**Data listing**
-- pv_equiv track=rewrite | github.com/AphroMad/RandomGame | MusicSplit/build.py | build_group_channels
-- ===== SOURCE A (Python) =====
-- def get_group_index(program, is_drum):
--     """Map GM program number (0-127) to group index 0-5.
--
--     Groups:
--       0  Drums+Perc        — is_drum, or program 47 (Timpani), 55 (Orchestra Hit)
--       1  Bass              — programs 32-39
--       2  Brass/Wind        — programs 56-71
--       3  Keys/Piano+Synth  — programs 0-23, 80-95  (also fallback for unmapped)
--       4  Guitar            — programs 24-31
--       5  Ensemble+Choir+Strings — programs 40-54 (excl. 47, 55 caught above)
--     """
--     if is_drum:
--         return 0
--     if program in (47, 55):
--         return 0
--     if 32 <= program <= 39:
--         return 1
--     if 56 <= program <= 71:
--         return 2
--     if (0 <= program <= 23) or (80 <= program <= 95):
--         return 3
--     if 24 <= program <= 31:
--         return 4
--     if 40 <= program <= 54:
--         return 5
--     return 3  # Other -> Keys/Piano fallback
--
-- def build_group_channels(channel_programs, note_counts):
--     """Return (groups, non_empty).
--
--     groups:    dict group_index -> set of MIDI channels
--     non_empty: dict group_index -> bool (True if any channel in group has notes)
--     """
--     groups = {i: set() for i in range(6)}
--     for ch, prog in channel_programs.items():
--         is_drum = (ch == 9 or prog is None)
--         effective_prog = prog if prog is not None else 0
--         group = get_group_index(effective_prog, is_drum)
--         groups[group].add(ch)
--
--     non_empty = {
--         g: sum(note_counts.get(ch, 0) for ch in channels) > 0
--         for g, channels in groups.items()
--     }
--     return groups, non_empty
-- ===== SOURCE B (Python) =====
-- _RANGES = ((47, 47, 0), (55, 55, 0), (32, 39, 1), (56, 71, 2),
--            (0, 23, 3), (80, 95, 3), (24, 31, 4), (40, 54, 5))
--
-- def _classify(ch, prog):
--     if ch == 9 or prog is None:
--         return 0
--     for lo, hi, g in _RANGES:
--         if lo <= prog <= hi:
--             return g
--     return 3
--
-- def build_group_channels(channel_programs, note_counts):
--     """Group-major: for each of the six groups, filter out the channels that
--     classify into it and total their notes, instead of dispatching channel by
--     channel into pre-built group sets and re-scanning them afterwards."""
--     groups = {}
--     non_empty = {}
--     for g in range(6):
--         members = {ch for ch, prog in channel_programs.items() if _classify(ch, prog) == g}
--         groups[g] = members
--         non_empty[g] = sum(note_counts.get(ch, 0) for ch in members) > 0
--     return groups, non_empty
-- ===== Notes on version B (the rewrite author's own statement) =====
-- stated objective: alternative
-- what changed: B is group-major: it loops once over the six groups, filtering the channels that classify into each group and totalling their notes inline, instead of A's channel-major dispatch into pre-built group sets followed by a second comprehension over the groups; the classifier is a data-driven scan over a range table instead of A's if-chain.
import Mathlib
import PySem

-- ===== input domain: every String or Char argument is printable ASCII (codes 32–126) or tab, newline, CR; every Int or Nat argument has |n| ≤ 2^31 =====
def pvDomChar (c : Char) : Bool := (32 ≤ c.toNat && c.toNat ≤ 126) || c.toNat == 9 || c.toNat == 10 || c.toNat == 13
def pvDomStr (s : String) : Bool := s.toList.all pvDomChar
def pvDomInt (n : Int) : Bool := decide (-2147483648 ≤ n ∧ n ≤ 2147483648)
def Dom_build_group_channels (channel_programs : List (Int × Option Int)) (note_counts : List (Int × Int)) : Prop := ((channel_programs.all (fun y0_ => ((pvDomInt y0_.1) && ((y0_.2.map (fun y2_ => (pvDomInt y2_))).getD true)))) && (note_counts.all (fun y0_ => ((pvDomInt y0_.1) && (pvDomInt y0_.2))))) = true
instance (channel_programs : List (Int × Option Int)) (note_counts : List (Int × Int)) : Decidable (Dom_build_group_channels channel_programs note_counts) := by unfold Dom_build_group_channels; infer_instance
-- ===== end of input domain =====

-- B is group-major (one loop over the six groups, each filtering its channels and
-- totalling their notes inline) instead of A's channel-major dispatch plus second scan;
-- an alternative decomposition of the same cost.

-- ===== PORT A =====
def get_group_index (program : Int) (is_drum : Bool) : Int :=
  if is_drum then 0
  else if program = 47 ∨ program = 55 then 0
  else if 32 ≤ program ∧ program ≤ 39 then 1
  else if 56 ≤ program ∧ program ≤ 71 then 2
  else if (0 ≤ program ∧ program ≤ 23) ∨ (80 ≤ program ∧ program ≤ 95) then 3
  else if 24 ≤ program ∧ program ≤ 31 then 4
  else if 40 ≤ program ∧ program ≤ 54 then 5
  else 3

def build_group_channels (channel_programs : List (Int × Option Int)) (note_counts : List (Int × Int)) : (List (Int × List Int)) × (List (Int × Bool)) :=
  let cp := PySem.Dict.ofList channel_programs
  let nc := PySem.Dict.ofList note_counts
  let groups0 : PySem.Dict Int (PySem.Set Int) :=
    (PySem.List.pyRange 0 6 1).foldl (fun d i => d.insert i PySem.Set.empty) PySem.Dict.empty
  -- for ch, prog in channel_programs.items(): … groups[group].add(ch)
  -- (group is always a present key 0..5, so 'modify' with default [] is exact)
  let groups := cp.items.foldl (fun d p =>
      let is_drum := p.1 == 9 || p.2.isNone
      let effective_prog := p.2.getD 0
      let g := get_group_index effective_prog is_drum
      d.modify g [] (fun s => PySem.Set.add s p.1)) groups0
  -- non_empty = {g: sum(note_counts.get(ch, 0) for ch in channels) > 0 for g, channels in groups.items()}
  -- (sum over a Python set of ints: order-independent, ported as List.sum over the Set's elements)
  let non_empty : PySem.Dict Int Bool :=
    PySem.Dict.mk (groups.items.map (fun q => (q.1, decide (0 < (q.2.map (fun ch => nc.getD ch 0)).sum))))
  (groups.items, non_empty.items)

-- ===== PORT B =====
def bgc_ranges : List (Int × Int × Int) :=
  [(47, 47, 0), (55, 55, 0), (32, 39, 1), (56, 71, 2), (0, 23, 3), (80, 95, 3), (24, 31, 4), (40, 54, 5)]

-- the 'for lo, hi, g in _RANGES: if lo <= prog <= hi: return g' loop of Source B
def bgc_scan : List (Int × Int × Int) → Int → Int
  | [], _ => 3
  | (lo, hi, g) :: rest, p => if lo ≤ p ∧ p ≤ hi then g else bgc_scan rest p

def bgc_classify (p : Int × Option Int) : Int :=
  if p.1 == 9 || p.2.isNone then 0 else bgc_scan bgc_ranges (p.2.getD 0)

def build_group_channels_alt (channel_programs : List (Int × Option Int)) (note_counts : List (Int × Int)) : (List (Int × List Int)) × (List (Int × Bool)) :=
  let cp := PySem.Dict.ofList channel_programs
  let nc := PySem.Dict.ofList note_counts
  let st := (PySem.List.pyRange 0 6 1).foldl (fun st g =>
      -- members = {ch for ch, prog in channel_programs.items() if _classify(ch, prog) == g}
      let members : PySem.Set Int :=
        PySem.Set.ofList ((cp.items.filter (fun p => bgc_classify p == g)).map Prod.fst)
      (st.1.insert g members,
       st.2.insert g (decide (0 < (members.map (fun ch => nc.getD ch 0)).sum))))
    ((PySem.Dict.empty : PySem.Dict Int (PySem.Set Int)), (PySem.Dict.empty : PySem.Dict Int Bool))
  (st.1.items, st.2.items)

-- ===== PRECONDITION & SPEC =====
def Spec_build_group_channels (channel_programs : List (Int × Option Int)) (note_counts : List (Int × Int)) (out : (List (Int × List Int)) × (List (Int × Bool))) : Prop := out = build_group_channels_alt channel_programs note_counts
instance (channel_programs : List (Int × Option Int)) (note_counts : List (Int × Int)) (out : (List (Int × List Int)) × (List (Int × Bool))) : Decidable (Spec_build_group_channels channel_programs note_counts out) := by unfold Spec_build_group_channels; infer_instance

-- ===== CLAIM (what is proved, stated in full; the proofs are below) =====
def Claim_equal_build_group_channels : Prop := ∀ (channel_programs : List (Int × Option Int)) (note_counts : List (Int × Int)), Dom_build_group_channels channel_programs note_counts → Spec_build_group_channels channel_programs note_counts (build_group_channels channel_programs note_counts)

-- ===== LEMMAS AND PROOFS =====

-- A's classifier applied to one (channel, program) item
def bgcA_group (p : Int × Option Int) : Int :=
  get_group_index (p.2.getD 0) (p.1 == 9 || p.2.isNone)

-- B's table scan agrees with A's if-chain on every item
theorem bgc_classify_eq (p : Int × Option Int) : bgc_classify p = bgcA_group p := by
  unfold bgc_classify bgcA_group
  by_cases hd : (p.1 == 9 || p.2.isNone) = true
  · simp [hd, get_group_index]
  · rw [if_neg hd, Bool.not_eq_true] at *
    rw [hd]
    simp only [bgc_ranges, bgc_scan, get_group_index, Bool.false_eq_true, if_false]
    split_ifs <;> omega

-- A's classifier always lands in 0..5
theorem bgcA_group_mem (p : Int × Option Int) : bgcA_group p ∈ ([0, 1, 2, 3, 4, 5] : List Int) := by
  unfold bgcA_group get_group_index
  split_ifs <;> simp

-- a Set.update by elements already present changes nothing
theorem set_update_subset (l s : List Int) (h : ∀ x ∈ l, x ∈ s) : PySem.Set.update s l = s := by
  induction l generalizing s with
  | nil => rfl
  | cons x l ih =>
    have hx : PySem.Set.add s x = s := by
      have hm : x ∈ s := h x (by simp)
      simp [PySem.Set.add, PySem.Set.contains, hm]
    simp only [PySem.Set.update, List.foldl_cons]
    rw [show List.foldl PySem.Set.add (PySem.Set.add s x) l = PySem.Set.update (PySem.Set.add s x) l from rfl,
        hx]
    exact ih s (fun y hy => h y (by simp [hy]))

-- the value of A's grouping fold at any key is the fold over the matching sublist
theorem bgc_fold_modify_getD (l : List (Int × Option Int)) (d : PySem.Dict Int (PySem.Set Int)) (k : Int) :
    ((l.foldl (fun d p => d.modify (bgcA_group p) [] (fun s => PySem.Set.add s p.1)) d).getD k [])
      = (l.filter (fun p => bgcA_group p == k)).foldl (fun s p => PySem.Set.add s p.1) (d.getD k []) := by
  induction l generalizing d with
  | nil => rfl
  | cons p l ih =>
    simp only [List.foldl_cons, List.filter_cons]
    by_cases hk : bgcA_group p = k
    · rw [ih, PySem.Dict.getD_modify, if_pos hk.symm, if_pos (by simp [hk]), List.foldl_cons, hk]
    · rw [ih, PySem.Dict.getD_modify, if_neg (fun h => hk h.symm), if_neg (by simp [hk])]

-- the initial six-key dict: every value is the empty set
theorem bgc_initG_getD (k : Int) :
    ((PySem.List.pyRange 0 6 1).foldl (fun d i => d.insert i PySem.Set.empty)
      (PySem.Dict.empty : PySem.Dict Int (PySem.Set Int))).getD k [] = [] := by
  have h : PySem.List.pyRange 0 6 1 = [0, 1, 2, 3, 4, 5] := by decide
  rw [h]
  simp only [List.foldl]
  simp [PySem.Dict.getD_insert, PySem.Dict.getD_empty, PySem.Set.empty]

-- A's groups dict, as an items list: the six groups in order, each holding its filtered channels
theorem bgc_A_items (cp : PySem.Dict Int (Option Int)) :
    (cp.items.foldl (fun d p => d.modify (bgcA_group p) [] (fun s => PySem.Set.add s p.1))
      ((PySem.List.pyRange 0 6 1).foldl (fun d i => d.insert i PySem.Set.empty) PySem.Dict.empty)).items
    = ([0, 1, 2, 3, 4, 5] : List Int).map (fun g =>
        (g, PySem.Set.ofList ((cp.items.filter (fun p => bgcA_group p == g)).map Prod.fst))) := by
  set d0 : PySem.Dict Int (PySem.Set Int) :=
    (PySem.List.pyRange 0 6 1).foldl (fun d i => d.insert i PySem.Set.empty) PySem.Dict.empty with hd0
  have hk0 : d0.keys = [0, 1, 2, 3, 4, 5] := by rw [hd0]; decide
  have hnd : (cp.items.foldl (fun d p => d.modify (bgcA_group p) [] (fun s => PySem.Set.add s p.1)) d0).keys.Nodup := by
    have := PySem.Dict.nodup_keys_foldl_modify_key cp.items bgcA_group ([] : PySem.Set Int)
      (fun _ p s => PySem.Set.add s p.1) d0 (by rw [hk0]; decide)
    exact this
  have hkeys : (cp.items.foldl (fun d p => d.modify (bgcA_group p) [] (fun s => PySem.Set.add s p.1)) d0).keys
      = [0, 1, 2, 3, 4, 5] := by
    have := PySem.Dict.keys_foldl_modify_key cp.items bgcA_group ([] : PySem.Set Int)
      (fun _ p s => PySem.Set.add s p.1) d0
    beta_reduce at this
    rw [this, hk0]
    exact set_update_subset _ _ (by
      intro x hx
      rcases List.mem_map.1 hx with ⟨p, _, hp⟩
      rw [← hp]; exact bgcA_group_mem p)
  rw [PySem.Dict.items_eq_map_keys _ hnd ([] : PySem.Set Int), hkeys]
  apply List.map_congr_left
  intro g _
  rw [bgc_fold_modify_getD, hd0, bgc_initG_getD]
  -- fold of Set.add over the filtered pairs = set(map fst filtered)
  rw [PySem.Set.ofList_eq_foldl, List.foldl_map]

-- B's fold over range(6): the two inserted dicts list their six entries in order
theorem bgc_B_items (f : Int → PySem.Set Int) (b : Int → Bool) :
    (([0, 1, 2, 3, 4, 5] : List Int).foldl (fun st g => (st.1.insert g (f g), st.2.insert g (b g)))
        ((PySem.Dict.empty : PySem.Dict Int (PySem.Set Int)), (PySem.Dict.empty : PySem.Dict Int Bool)))
    = (PySem.Dict.mk (([0, 1, 2, 3, 4, 5] : List Int).map (fun g => (g, f g))),
       PySem.Dict.mk (([0, 1, 2, 3, 4, 5] : List Int).map (fun g => (g, b g)))) := by
  simp only [List.foldl, List.map]
  rfl

-- ===== VERDICT (by name: the statement is the Claim_ definition above) =====
theorem build_group_channels_spec : Claim_equal_build_group_channels := by
  intro cps ncs _
  unfold Spec_build_group_channels
  simp only [build_group_channels, build_group_channels_alt]
  have hr : PySem.List.pyRange 0 6 1 = [0, 1, 2, 3, 4, 5] := by decide
  rw [hr]
  have hB := bgc_B_items
      (fun g => PySem.Set.ofList (((PySem.Dict.ofList cps).items.filter (fun p => bgc_classify p == g)).map Prod.fst))
      (fun g => decide (0 < ((PySem.Set.ofList (((PySem.Dict.ofList cps).items.filter (fun p => bgc_classify p == g)).map Prod.fst)).map
          (fun ch => (PySem.Dict.ofList ncs).getD ch 0)).sum))
  rw [hB]
  have hA := bgc_A_items (PySem.Dict.ofList cps)
  rw [hr] at hA
  simp only [bgcA_group] at hA
  have hcl : ∀ g, ((PySem.Dict.ofList cps).items.filter (fun p => bgc_classify p == g))
      = ((PySem.Dict.ofList cps).items.filter
          (fun p => get_group_index (p.2.getD 0) (p.1 == 9 || p.2.isNone) == g)) := by
    intro g
    apply List.filter_congr
    intro p _
    rw [bgc_classify_eq p]
    rfl
  simp only [hcl]
  rw [hA]
  simp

**Problem details**
Here the job is to set down exactly the lines of the material above that fall between the one with "let groups := cp.items.foldl (fun d p =>" and the one with "let members : PySem.Set", inclusive, and nothing beyond them.

**Expected output**
  let groups := cp.items.foldl (fun d p =>
      let is_drum := p.1 == 9 || p.2.isNone
      let effective_prog := p.2.getD 0
      let g := get_group_index effective_prog is_drum
      d.modify g [] (fun s => PySem.Set.add s p.1)) groups0
  -- non_empty = {g: sum(note_counts.get(ch, 0) for ch in channels) > 0 for g, channels in groups.items()}
  -- (sum over a Python set of ints: order-independent, ported as List.sum over the Set's elements)
  let non_empty : PySem.Dict Int Bool :=
    PySem.Dict.mk (groups.items.map (fun q => (q.1, decide (0 < (q.2.map (fun ch => nc.getD ch 0)).sum))))
  (groups.items, non_empty.items)

-- ===== PORT B =====
def bgc_ranges : List (Int × Int × Int) :=
  [(47, 47, 0), (55, 55, 0), (32, 39, 1), (56, 71, 2), (0, 23, 3), (80, 95, 3), (24, 31, 4), (40, 54, 5)]

-- the 'for lo, hi, g in _RANGES: if lo <= prog <= hi: return g' loop of Source B
def bgc_scan : List (Int × Int × Int) → Int → Int
  | [], _ => 3
  | (lo, hi, g) :: rest, p => if lo ≤ p ∧ p ≤ hi then g else bgc_scan rest p

def bgc_classify (p : Int × Option Int) : Int :=
  if p.1 == 9 || p.2.isNone then 0 else bgc_scan bgc_ranges (p.2.getD 0)

def build_group_channels_alt (channel_programs : List (Int × Option Int)) (note_counts : List (Int × Int)) : (List (Int × List Int)) × (List (Int × Bool)) :=
  let cp := PySem.Dict.ofList channel_programs
  let nc := PySem.Dict.ofList note_counts
  let st := (PySem.List.pyRange 0 6 1).foldl (fun st g =>
      -- members = {ch for ch, prog in channel_programs.items() if _classify(ch, prog) == g}
      let members : PySem.Set Int :=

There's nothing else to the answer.